ГЕРТА ПИШЕТ ГАНСУ…
В моем делегатском портфеле наконец лежала необходимая деталь. Та самая, найти которую в Страсбур советовали мне московские коллеги.
— Примечательную деталь. Необычную. А уже на нее накручивай все.
Однако шли рабочие дни организованного Страсбурским университетом международного антивоенного симпозиума, а необычная деталь никак не отыскивалась.
Дни были насыщены различными впечатлениями; каждое оставалось в памяти обособленно, наверно, потому, что не было осевой детали.
Древняя, пронизывающая город мелодия гулких колоколов собора. Какофония «оркестра» — барабаны, дудки, трещотки, губные гармошки, свистки — вокруг густого костра, разложенного буйной молодежью на маленькой Кафедральной площади.
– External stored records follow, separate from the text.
-- pv_equiv track=rewrite | github.com/rbignon/speedfog | tools/find_redundant_overrides.py | _lookup_name
-- ===== SOURCE A (Python) =====
-- def _lookup_name(
--     name: str,
--     bosses: dict[str, str],
--     regions: dict[str, str],
--     locations: dict[str, str],
-- ) -> str | None:
--     for d in (bosses, regions, locations):
--         if name in d:
--             return d[name]
--     return None
-- ===== SOURCE B (Python) =====
-- def _lookup_name(
--     name: str,
--     bosses: dict[str, str],
--     regions: dict[str, str],
--     locations: dict[str, str],
-- ) -> str | None:
--     merged = {**locations, **regions, **bosses}
--     return merged.get(name)
-- ===== Notes on version B (the rewrite author's own statement) =====
-- stated objective: simpler
-- what changed: Replaces the three-branch short-circuiting scan by building one merged dict (bosses entries take precedence by being merged last) followed by a single .get lookup.
import Mathlib
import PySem

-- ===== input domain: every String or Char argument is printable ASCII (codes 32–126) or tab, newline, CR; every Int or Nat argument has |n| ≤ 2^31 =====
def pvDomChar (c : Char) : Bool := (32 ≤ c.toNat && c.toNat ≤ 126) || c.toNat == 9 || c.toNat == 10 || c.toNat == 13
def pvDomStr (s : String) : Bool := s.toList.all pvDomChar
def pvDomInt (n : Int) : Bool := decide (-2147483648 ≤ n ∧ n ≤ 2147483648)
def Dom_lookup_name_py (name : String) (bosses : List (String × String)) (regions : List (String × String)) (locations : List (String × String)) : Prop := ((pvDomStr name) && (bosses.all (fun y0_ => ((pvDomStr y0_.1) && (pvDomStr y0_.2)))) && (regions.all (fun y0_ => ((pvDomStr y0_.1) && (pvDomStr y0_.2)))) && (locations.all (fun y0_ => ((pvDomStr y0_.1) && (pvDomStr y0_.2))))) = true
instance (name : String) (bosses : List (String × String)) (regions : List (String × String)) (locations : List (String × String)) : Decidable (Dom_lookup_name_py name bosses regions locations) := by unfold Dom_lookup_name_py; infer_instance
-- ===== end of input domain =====

-- B builds one merged dict {**locations, **regions, **bosses} (bosses merged last, so
-- highest priority) and does a single .get lookup, instead of A's three-branch
-- short-circuiting scan (simpler, one staged table construction + one lookup).

-- ===== PORT A =====
-- for d in (bosses, regions, locations): if name in d: return d[name]; return None
def lookup_name_py (name : String) (bosses : List (String × String)) (regions : List (String × String)) (locations : List (String × String)) : Option String :=
  match (PySem.Dict.mk bosses).get? name with
  | some v => some v
  | none =>
    match (PySem.Dict.mk regions).get? name with
    | some v => some v
    | none =>
      match (PySem.Dict.mk locations).get? name with
      | some v => some v
      | none => none

-- ===== PORT B =====
-- merged = {**locations, **regions, **bosses}; return merged.get(name)
-- ({**a, **b} inserts the entries of each dict in order into a fresh dict; later wins)
def lookup_name_py_alt (name : String) (bosses : List (String × String)) (regions : List (String × String)) (locations : List (String × String)) : Option String :=
  ((locations ++ regions ++ bosses).foldl
      (fun d p => d.insert p.1 p.2) PySem.Dict.empty).get? name

-- ===== PRECONDITION & SPEC =====
-- Pre_ excludes association lists carrying a duplicated key inside one dict argument:
-- those do not represent any Python dict (Python dicts have unique keys), and on them
-- the first-match reading of A and the overwrite merge of B legitimately diverge.
def Pre_lookup_name_py (name : String) (bosses : List (String × String)) (regions : List (String × String)) (locations : List (String × String)) : Prop :=
  (bosses.map Prod.fst).Nodup ∧ (regions.map Prod.fst).Nodup ∧ (locations.map Prod.fst).Nodup
instance (name : String) (bosses : List (String × String)) (regions : List (String × String)) (locations : List (String × String)) : Decidable (Pre_lookup_name_py name bosses regions locations) := by unfold Pre_lookup_name_py; infer_instance

def pvWitness_lookup_name_py : String × (List (String × String)) × (List (String × String)) × (List (String × String)) :=
  ("a", [("a", "boss")], [("b", "reg")], [("a", "loc"), ("c", "x")])

def Spec_lookup_name_py (name : String) (bosses : List (String × String)) (regions : List (String × String)) (locations : List (String × String)) (out : Option String) : Prop := out = lookup_name_py_alt name bosses regions locations
instance (name : String) (bosses : List (String × String)) (regions : List (String × String)) (locations : List (String × String)) (out : Option String) : Decidable (Spec_lookup_name_py name bosses regions locations out) := by unfold Spec_lookup_name_py; infer_instance

-- ===== CLAIM (what is proved, stated in full; the proofs are below) =====
def Claim_equal_lookup_name_py : Prop := ∀ (name : String) (bosses : List (String × String)) (regions : List (String × String)) (locations : List (String × String)), Dom_lookup_name_py name bosses regions locations → Pre_lookup_name_py name bosses regions locations → Spec_lookup_name_py name bosses regions locations (lookup_name_py name bosses regions locations)

-- ===== LEMMAS AND PROOFS =====

theorem map_or_option {α β : Type} (f : α → β) (x y : Option α) :
    Option.map f (x.or y) = (Option.map f x).or (Option.map f y) := by
  cases x <;> rfl

-- First-match lookup distributes over list append.
theorem get?_mk_append (a b : List (String × String)) (k : String) :
    (PySem.Dict.mk (a ++ b)).get? k
      = ((PySem.Dict.mk a).get? k).or ((PySem.Dict.mk b).get? k) := by
  simp only [PySem.Dict.get?, List.find?_append, map_or_option]

theorem get?_mk_singleton (a b k : String) :
    (PySem.Dict.mk [(a, b)]).get? k = if k = a then some b else none := by
  rw [PySem.Dict.get?_mk_cons]
  by_cases hk : k = a
  · subst hk; simp
  · have hne : (a == k) = false := by simp [Ne.symm hk]
    simp [hne, hk, PySem.Dict.get?]

theorem get?_mk_eq_none (l : List (String × String)) (k : String)
    (h : k ∉ l.map Prod.fst) : (PySem.Dict.mk l).get? k = none := by
  have : l.find? (fun p => p.1 == k) = none := by
    rw [List.find?_eq_none]
    intro p hp
    simp only [List.mem_map] at h
    simp only [beq_iff_eq]
    exact fun hke => h ⟨p, hp, hke⟩
  simp [PySem.Dict.get?, this]

-- With unique keys, last match = first match: reversing does not change the lookup.
theorem get?_mk_reverse (l : List (String × String)) (k : String)
    (h : (l.map Prod.fst).Nodup) :
    (PySem.Dict.mk l.reverse).get? k = (PySem.Dict.mk l).get? k := by
  induction l with
  | nil => rfl
  | cons p t ih =>
    obtain ⟨a, b⟩ := p
    simp only [List.map_cons, List.nodup_cons] at h
    have hcons : (PySem.Dict.mk ((a, b) :: t)).get? k
        = if k = a then some b else (PySem.Dict.mk t).get? k := by
      rw [PySem.Dict.get?_mk_cons]
      by_cases hk : k = a
      · subst hk; simp
      · have hne : (a == k) = false := by simp [Ne.symm hk]
        simp [hne, hk]
    rw [List.reverse_cons, get?_mk_append, ih h.2, get?_mk_singleton, hcons]
    by_cases hk : k = a
    · rw [get?_mk_eq_none t k (hk ▸ h.1)]
      simp [hk]
    · generalize (PySem.Dict.mk t).get? k = o
      cases o <;> simp [hk, Option.or]

-- The overwrite-merge fold looks up as "last match", i.e. first match in the reverse.
theorem get?_foldl_insert (l : List (String × String)) (d : PySem.Dict String String) (k : String) :
    (l.foldl (fun d p => d.insert p.1 p.2) d).get? k
      = ((PySem.Dict.mk l.reverse).get? k).or (d.get? k) := by
  induction l generalizing d with
  | nil => simp [PySem.Dict.get?, Option.or]
  | cons p t ih =>
    obtain ⟨a, b⟩ := p
    rw [List.foldl_cons, ih, List.reverse_cons, get?_mk_append, get?_mk_singleton,
      PySem.Dict.get?_insert]
    generalize (PySem.Dict.mk t.reverse).get? k = o
    generalize d.get? k = o2
    by_cases hk : k = a <;> cases o <;> cases o2 <;> simp [hk, Option.or]

-- ===== VERDICT (by name: the statement is the Claim_ definition above) =====
theorem lookup_name_py_spec : Claim_equal_lookup_name_py := by
  intro name bosses regions locations _ hpre
  obtain ⟨hb, hr, hl⟩ := hpre
  unfold Spec_lookup_name_py lookup_name_py lookup_name_py_alt
  rw [get?_foldl_insert]
  have hrev : (locations ++ regions ++ bosses).reverse
      = bosses.reverse ++ (regions.reverse ++ locations.reverse) := by simp
  rw [hrev, get?_mk_append, get?_mk_append,
    get?_mk_reverse _ _ hb, get?_mk_reverse _ _ hr, get?_mk_reverse _ _ hl,
    PySem.Dict.get?_empty]
  generalize (PySem.Dict.mk bosses).get? name = ob
  generalize (PySem.Dict.mk regions).get? name = og
  generalize (PySem.Dict.mk locations).get? name = ol
  cases ob <;> cases og <;> cases ol <;> rfl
Листки разбросанных тут же прокламаций с обличением лицемерия и смутным требованием «такого мира, какого мы хотим, а «они» не хотят!».
На замшелой каменной стене самого живописного уголка города намалевано: «Нет — запрету поставок для Газодюка!» («Газодюк» — словообразование, очевидно, по аналогий с «виадуком», обозначает по-французски «газопровод».) Через несколько шагов: «Ура, Румменигге!!» (Напомню: Румменигге — лидер футбольной команды ФРГ, отличившийся вдохновенной игрой на первенстве мира по футболу.) Двое здоровенных парней в запыленных башмаках и куртках-«непродувайках» храпят на тротуаре под витриной с изумительными прозрачно-матовыми статуэтками. Рядом со спящими недопитая бутылка вина, недоеденные бутерброды, плакатик: «Выспимся и догоним Марш мира!»
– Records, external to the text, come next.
-- pv_equiv track=rewrite | github.com/flaviolunaferreira/sd-06-restaurant-orders | src/utils/never_went.py | never_went
-- ===== SOURCE A (Python) =====
-- def never_went(name, orders):
--     days = set()
--     days_of_client = set()
--
--     for order in orders:
--         days.add(order[2])
--
--     for order in orders:
--         if order[0] == name:
--             days_of_client.add(order[2])
--
--     return days.difference(days_of_client)
-- ===== SOURCE B (Python) =====
-- def never_went(name, orders):
--     day_clients = {}
--     for order in orders:
--         day_clients.setdefault(order[2], set()).add(order[0])
--     return {day for day, clients in day_clients.items() if name not in clients}
-- ===== Notes on version B (the rewrite author's own statement) =====
-- stated objective: alternative
-- what changed: One pass builds a dict mapping each day to the set of clients seen that day; absent days are then selected by membership in that per-day index, instead of A's two parallel day-sets combined with set.difference.
import Mathlib
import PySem

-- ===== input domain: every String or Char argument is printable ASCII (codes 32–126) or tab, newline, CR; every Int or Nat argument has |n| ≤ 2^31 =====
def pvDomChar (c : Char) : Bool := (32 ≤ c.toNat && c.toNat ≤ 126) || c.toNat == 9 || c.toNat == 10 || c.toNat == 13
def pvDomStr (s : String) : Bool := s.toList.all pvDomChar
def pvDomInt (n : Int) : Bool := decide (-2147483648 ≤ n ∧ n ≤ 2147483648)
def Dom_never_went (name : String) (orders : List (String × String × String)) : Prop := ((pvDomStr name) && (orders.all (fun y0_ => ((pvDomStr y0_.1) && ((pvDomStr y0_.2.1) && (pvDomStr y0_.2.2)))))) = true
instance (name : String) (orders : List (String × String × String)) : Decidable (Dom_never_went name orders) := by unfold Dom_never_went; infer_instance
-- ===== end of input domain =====

-- B builds a per-day dict of attending clients in one pass and selects absent days by membership, instead of A's two day-sets and set.difference (same cost, different structure).


-- ===== PORT A =====
def never_went (name : String) (orders : List (String × String × String)) : List String :=
  let days : PySem.Set String :=
    orders.foldl (fun s order => PySem.Set.add s order.2.2) PySem.Set.empty
  let days_of_client : PySem.Set String :=
    orders.foldl (fun s order => if order.1 == name then PySem.Set.add s order.2.2 else s)
      PySem.Set.empty
  PySem.Set.diff days days_of_client

-- ===== PORT B =====
def never_went_alt (name : String) (orders : List (String × String × String)) : List String :=
  let day_clients : PySem.Dict String (PySem.Set String) :=
    orders.foldl
      (fun d order => d.modify order.2.2 PySem.Set.empty (fun s => PySem.Set.add s order.1))
      PySem.Dict.empty
  PySem.Set.ofList
    ((day_clients.items.filter (fun p => !(PySem.Set.contains p.2 name))).map (fun p => p.1))

-- ===== PRECONDITION & SPEC =====
def Spec_never_went (name : String) (orders : List (String × String × String)) (out : List String) : Prop := out = never_went_alt name orders
instance (name : String) (orders : List (String × String × String)) (out : List String) : Decidable (Spec_never_went name orders out) := by unfold Spec_never_went; infer_instance

-- ===== CLAIM (what is proved, stated in full; the proofs are below) =====
def Claim_equal_never_went : Prop := ∀ (name : String) (orders : List (String × String × String)), Dom_never_went name orders → Spec_never_went name orders (never_went name orders)

-- ===== LEMMAS AND PROOFS =====

-- membership in A's second loop (days of the named client)
theorem nw_mem_client_fold (name : String) (orders : List (String × String × String))
    (s : PySem.Set String) (x : String) :
    x ∈ orders.foldl
        (fun s order => if order.1 == name then PySem.Set.add s order.2.2 else s) s ↔
      x ∈ s ∨ ∃ o ∈ orders, o.1 = name ∧ o.2.2 = x := by
  induction orders generalizing s with
  | nil => simp
  | cons o rest ih =>
    simp only [List.foldl_cons]
    by_cases h : o.1 = name
    · rw [if_pos (by simp [h]), ih]
      simp only [PySem.Set.mem_add, List.mem_cons]
      constructor
      · rintro ((h1 | h1) | ⟨p, hp, h1, h2⟩)
        · exact Or.inl h1
        · exact Or.inr ⟨o, Or.inl rfl, h, h1.symm⟩
        · exact Or.inr ⟨p, Or.inr hp, h1, h2⟩
      · rintro (h1 | ⟨p, hp | hp, h1, h2⟩)
        · exact Or.inl (Or.inl h1)
        · exact Or.inl (Or.inr (hp ▸ h2).symm)
        · exact Or.inr ⟨p, hp, h1, h2⟩
    · rw [if_neg (by simp [h]), ih]
      simp only [List.mem_cons]
      constructor
      · rintro (h1 | ⟨p, hp, h1, h2⟩)
        · exact Or.inl h1
        · exact Or.inr ⟨p, Or.inr hp, h1, h2⟩
      · rintro (h1 | ⟨p, hp | hp, h1, h2⟩)
        · exact Or.inl h1
        · exact absurd (hp ▸ h1) h
        · exact Or.inr ⟨p, hp, h1, h2⟩

-- membership of `name` in B's per-day client set
theorem nw_mem_dict_fold (name : String) (orders : List (String × String × String))
    (d : PySem.Dict String (PySem.Set String)) (k : String) :
    name ∈ (orders.foldl
        (fun d order => d.modify order.2.2 PySem.Set.empty (fun s => PySem.Set.add s order.1)) d
        ).getD k PySem.Set.empty ↔
      name ∈ d.getD k PySem.Set.empty ∨ ∃ o ∈ orders, o.1 = name ∧ o.2.2 = k := by
  induction orders generalizing d with
  | nil => simp
  | cons o rest ih =>
    simp only [List.foldl_cons, ih, PySem.Dict.getD_modify]
    by_cases h : k = o.2.2
    · subst h
      rw [if_pos rfl]
      simp only [PySem.Set.mem_add, List.mem_cons]
      constructor
      · rintro ((h1 | h1) | ⟨p, hp, h1, h2⟩)
        · exact Or.inl h1
        · exact Or.inr ⟨o, Or.inl rfl, h1.symm, rfl⟩
        · exact Or.inr ⟨p, Or.inr hp, h1, h2⟩
      · rintro (h1 | ⟨p, hp | hp, h1, h2⟩)
        · exact Or.inl (Or.inl h1)
        · exact Or.inl (Or.inr (hp ▸ h1).symm)
        · exact Or.inr ⟨p, hp, h1, h2⟩
    · rw [if_neg h]
      simp only [List.mem_cons]
      constructor
      · rintro (h1 | ⟨p, hp, h1, h2⟩)
        · exact Or.inl h1
        · exact Or.inr ⟨p, Or.inr hp, h1, h2⟩
      · rintro (h1 | ⟨p, hp | hp, h1, h2⟩)
        · exact Or.inl h1
        · exact absurd (hp ▸ h2).symm h
        · exact Or.inr ⟨p, hp, h1, h2⟩

theorem nw_main (name : String) (orders : List (String × String × String)) :
    never_went name orders = never_went_alt name orders := by
  simp only [never_went, never_went_alt]
  have hdays : orders.foldl (fun s order => PySem.Set.add s order.2.2) PySem.Set.empty =
      PySem.Set.ofList (orders.map (fun o => o.2.2)) := by
    rw [← PySem.Set.update_map_eq_foldl_add, PySem.Set.update_empty]
  have hkeys : (orders.foldl (fun d order => PySem.Dict.modify d order.2.2 PySem.Set.empty
        (fun s => PySem.Set.add s order.1)) PySem.Dict.empty).keys =
      PySem.Set.ofList (orders.map (fun o => o.2.2)) := by
    rw [PySem.Dict.keys_foldl_modify_key orders (fun o => o.2.2) PySem.Set.empty
      (fun _ o => (fun s => PySem.Set.add s o.1)) PySem.Dict.empty]
    simp [PySem.Set.update_nil_left, PySem.Dict.keys_empty]
  have hnodup : (orders.foldl (fun d order => PySem.Dict.modify d order.2.2 PySem.Set.empty
        (fun s => PySem.Set.add s order.1)) PySem.Dict.empty).keys.Nodup := by
    rw [hkeys]; exact PySem.Set.nodup_ofList _
  rw [PySem.Dict.items_eq_map_keys _ hnodup PySem.Set.empty, hkeys, hdays,
    List.filter_map, List.map_map]
  have hcomp : (fun p : String × PySem.Set String => p.1) ∘
      (fun k => (k, (orders.foldl (fun d order => PySem.Dict.modify d order.2.2 PySem.Set.empty
        (fun s => PySem.Set.add s order.1)) PySem.Dict.empty).getD k PySem.Set.empty)) = id := rfl
  rw [hcomp, List.map_id]
  have hfc : ∀ k ∈ PySem.Set.ofList (orders.map (fun o => o.2.2)),
      ((fun p : String × PySem.Set String => !(PySem.Set.contains p.2 name)) ∘
        (fun k => (k, (orders.foldl (fun d order => PySem.Dict.modify d order.2.2 PySem.Set.empty
          (fun s => PySem.Set.add s order.1)) PySem.Dict.empty).getD k PySem.Set.empty))) k =
      (fun x => !(PySem.Set.contains
        (orders.foldl (fun s order => if order.1 == name then PySem.Set.add s order.2.2 else s)
          PySem.Set.empty) x)) k := by
    intro k _
    simp only [Function.comp]
    congr 1
    rw [Bool.eq_iff_iff, PySem.Set.contains_iff, PySem.Set.contains_iff,
      nw_mem_dict_fold, nw_mem_client_fold]
    simp [PySem.Dict.getD_empty, PySem.Set.empty]
  rw [List.filter_congr hfc]
  have hdiff : ∀ (s t : PySem.Set String), PySem.Set.diff s t =
      s.filter (fun x => !(PySem.Set.contains t x)) := fun _ _ => rfl
  rw [hdiff, PySem.Set.ofList_eq_self_of_nodup _ ((PySem.Set.nodup_ofList _).filter _)]

-- ===== VERDICT (by name: the statement is the Claim_ definition above) =====
theorem never_went_spec : Claim_equal_never_went := by
  intro name orders _
  unfold Spec_never_went
  exact nw_main name orders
Впечатления. Без необходимой детали.
Она отыскалась в мой предпоследний страсбурский день: письма немецкого солдата к немецкой девушке. На их основе построил доклад участник симпозиума, молодой ученый и публицист из Дармштадта (ФРГ) Вольф Прёмист. С его разрешения я взяла на один вечер письма Ганса Шанце.
Послания юной немки Герты (Гертруды) Мюльфридель остались у Ганса. Но их содержание угадывается по ответной солдатской почте. И докладчику больший простор для размышлений, чем суховатые, сдержанные ответы Ганса, давали угадываемые за ними вопросы Герты.
О смысле жизни. О бессмысленности войн в ракурсе вечности. О сравнительных возможностях зла и добра. Об их противоборстве в обществе и в душе человека. О любви. О героизме. О подвиге. О смерти. О бессмертии… Вопросы, которые юность всех веков задает себе и окружающим. И чем дольше и настойчивей задает их, тем дольше не становится старостью.
Участники симпозиума — ученые, писатели, журналисты, преподаватели — пристально разглядывали и передавали друг другу поблекшие открытки Ганса Шанце.
И открытки, и фотографии немецкий солдат, по-видимому, выбирал сообразно с вопросами девушки.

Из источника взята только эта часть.